J’ai plusieurs bonnes raisons pour cela. La première, c’est peut-être tout simplement parce que nous avons le même prénom. Je me sens (certes, abusivement) un peu concernée par son destin.
La seconde, c’est que Madeleine Charnaux, très connue entre les deux guerres, comme aviatrice, mais aussi comme artiste (elle sculptait, dessinait, et a même publié un roman policier réédité en 2017 dans l’épatante collection du Lys noir) est un peu trop systématiquement oubliée dans les ouvrages sur l’histoire de l’aviation. Cet « oubli » est sans doute lié à sa proximité avec Jean Fontenoy, le héros du front de l’Est, qu’elle épousa d’ailleurs en 1938. J’ai le souvenir qu’Anne Le Pape s’en indignait dans un article de Présent (27 septembre 2019) à propos de la parution d’un livre sur les héros de la conquête du ciel.

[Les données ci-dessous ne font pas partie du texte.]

-- pv_equiv track=rewrite | github.com/Leapense/problems | 23029번: 시식 코너는 나의 것/gen.py | calc_expected
-- ===== SOURCE A (Python) =====
-- from typing import List, Tuple
--
-- def calc_expected(food: List[int]) -> int:
--     n = len(food)
--     if n == 0:
--         return 0
--
--     dp0 = 0
--     dp1 = food[0]
--     dp2 = 0
--
--     for i in range(1, n):
--         new0 = max(dp0, dp1, dp2)
--         new1 = dp0 + food[i]
--         new2 = dp1 + food[i] // 2
--         dp0, dp1, dp2 = new0, new1, new2
--     return max(dp0, dp1, dp2)
-- ===== SOURCE B (Python) =====
-- from typing import List, Tuple
--
-- def calc_expected(food: List[int]) -> int:
--     # Prefix-best recurrence over "blocks": a block is either one food taken in
--     # full, or two adjacent foods (full, then half); blocks are separated by at
--     # least one skipped food.  m1/m2/m3 are the best prefix totals M[i-1],
--     # M[i-2], M[i-3]; prev is the previous food value.
--     m3 = m2 = m1 = 0
--     prev = 0
--     i = 0
--     for x in food:
--         i += 1
--         best = max(m1, m2 + x)
--         if i >= 2:
--             best = max(best, m3 + prev + x // 2)
--         m3, m2, m1, prev = m2, m1, best, x
--     return m1
-- ===== Notes on version B (the rewrite author's own statement) =====
-- stated objective: alternative
-- what changed: Replaces A's 3-state machine DP (states: previous skipped / taken full / taken half) with a prefix-best block recurrence M[i] = max(M[i-1], M[i-2]+food[i-1], M[i-3]+food[i-2]+food[i-1]//2) over blocks of one full food or an adjacent full+half pair, kept as rolling scalars.
import Mathlib
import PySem

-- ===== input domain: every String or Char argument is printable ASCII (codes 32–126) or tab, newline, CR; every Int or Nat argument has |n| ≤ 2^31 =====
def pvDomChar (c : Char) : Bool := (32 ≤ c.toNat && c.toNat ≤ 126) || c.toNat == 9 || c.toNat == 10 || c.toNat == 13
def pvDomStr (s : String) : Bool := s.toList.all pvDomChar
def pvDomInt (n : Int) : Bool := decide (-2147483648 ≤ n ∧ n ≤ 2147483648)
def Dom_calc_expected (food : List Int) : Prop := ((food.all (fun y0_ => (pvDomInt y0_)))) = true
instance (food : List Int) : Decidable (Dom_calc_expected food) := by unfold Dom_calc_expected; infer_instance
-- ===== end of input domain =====

-- B replaces A's 3-state machine DP with a prefix-best block recurrence
-- M[i] = max(M[i-1], M[i-2]+food[i-1], M[i-3]+food[i-2]+food[i-1]//2)
-- kept as rolling scalars (alternative decomposition, same cost).

-- ===== PORT A =====
-- A's loop body: new0 = max(dp0,dp1,dp2); new1 = dp0 + x; new2 = dp1 + x//2
def pvStepA (d : Int × Int × Int) (x : Int) : Int × Int × Int :=
  (max (max d.1 d.2.1) d.2.2, d.1 + x, d.2.1 + PySem.Int.floordiv x 2)

def calc_expected (food : List Int) : Int :=
  match food with
  | [] => 0
  | x :: rest =>
    -- dp0=0, dp1=food[0], dp2=0; for i in range(1,n) over food[i]
    let d := rest.foldl pvStepA (0, x, 0)
    max (max d.1 d.2.1) d.2.2

-- ===== PORT B =====
-- B's rolling state: m3,m2,m1 = M[i-3],M[i-2],M[i-1]; prev = food[i-2]; i = counter
structure PvBSt where
  m3 : Int
  m2 : Int
  m1 : Int
  prev : Int
  i : Int
deriving DecidableEq, Repr

-- B's loop body: i += 1; best = max(m1, m2+x); if i>=2: best = max(best, m3+prev+x//2)
def pvStepB (s : PvBSt) (x : Int) : PvBSt :=
  let i := s.i + 1
  let best := max s.m1 (s.m2 + x)
  let best := if 2 ≤ i then max best (s.m3 + s.prev + PySem.Int.floordiv x 2) else best
  ⟨s.m2, s.m1, best, x, i⟩

def calc_expected_alt (food : List Int) : Int :=
  (food.foldl pvStepB ⟨0, 0, 0, 0, 0⟩).m1

-- ===== PRECONDITION & SPEC =====
def Spec_calc_expected (food : List Int) (out : Int) : Prop := out = calc_expected_alt food
instance (food : List Int) (out : Int) : Decidable (Spec_calc_expected food out) := by unfold Spec_calc_expected; infer_instance

-- ===== CLAIM (what is proved, stated in full; the proofs are below) =====
def Claim_equal_calc_expected : Prop := ∀ (food : List Int), Dom_calc_expected food → Spec_calc_expected food (calc_expected food)

-- ===== LEMMAS AND PROOFS =====

-- Coupling invariant between A's state d and B's state s at the same prefix.
def pvInv (d : Int × Int × Int) (s : PvBSt) : Prop :=
  s.m1 = max (max d.1 d.2.1) d.2.2 ∧ s.m2 = d.1 ∧ s.m3 + s.prev = d.2.1 ∧ 1 ≤ s.i

theorem pvInv_step (d : Int × Int × Int) (s : PvBSt) (x : Int)
    (h : pvInv d s) : pvInv (pvStepA d x) (pvStepB s x) := by
  obtain ⟨h1, h2, h3, h4⟩ := h
  unfold pvInv pvStepA pvStepB
  simp only
  rw [if_pos (by omega)]
  refine ⟨?_, ?_, ?_, by omega⟩ <;> simp only [h1, h2, ← h3] <;> try omega

theorem pvInv_fold (xs : List Int) (d : Int × Int × Int) (s : PvBSt)
    (h : pvInv d s) : pvInv (xs.foldl pvStepA d) (xs.foldl pvStepB s) := by
  induction xs generalizing d s with
  | nil => exact h
  | cons x xs ih => exact ih _ _ (pvInv_step d s x h)

-- ===== VERDICT (by name: the statement is the Claim_ definition above) =====
theorem calc_expected_spec : Claim_equal_calc_expected := by
  intro food _
  unfold Spec_calc_expected calc_expected calc_expected_alt
  cases food with
  | nil => rfl
  | cons x rest =>
    have hbase : pvInv (0, x, 0) (pvStepB ⟨0, 0, 0, 0, 0⟩ x) := by
      unfold pvInv pvStepB
      simp only
      rw [if_neg (by omega)]
      exact ⟨by omega, by trivial, by omega, by omega⟩
    have h := pvInv_fold rest _ _ hbase
    simp only [List.foldl_cons]
    exact (h.1).symm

La troisième raison, ce sont précisément ses liens avec Fontenoy. Voilà un couple qui s’était bien trouvé, car l’un comme l’autres mirent leur peau au bout de leurs passions. Madeleine était une très jolie femme. Elle servit de modèle à Antoine Bourdelle, dont elle fut l’élève.
Les opprobres ne sont en principe pas transmissibles entre époux
Fontenoy, lui, était un singulier personnage, comme l’a raconté Philippe Vilgier dans une biographie publiée en 2012. Admiré quand il travaillait pour l’agence Havas, ou quand il se battait dans les troupes finlandaises contre les envahisseurs communistes, Fontenoy porte au-delà de sa mort, le péché d’avoir côtoyé Drieu La Rochelle, et surtout, bien évidemment, d’avoir combattu sur le front de l’Est.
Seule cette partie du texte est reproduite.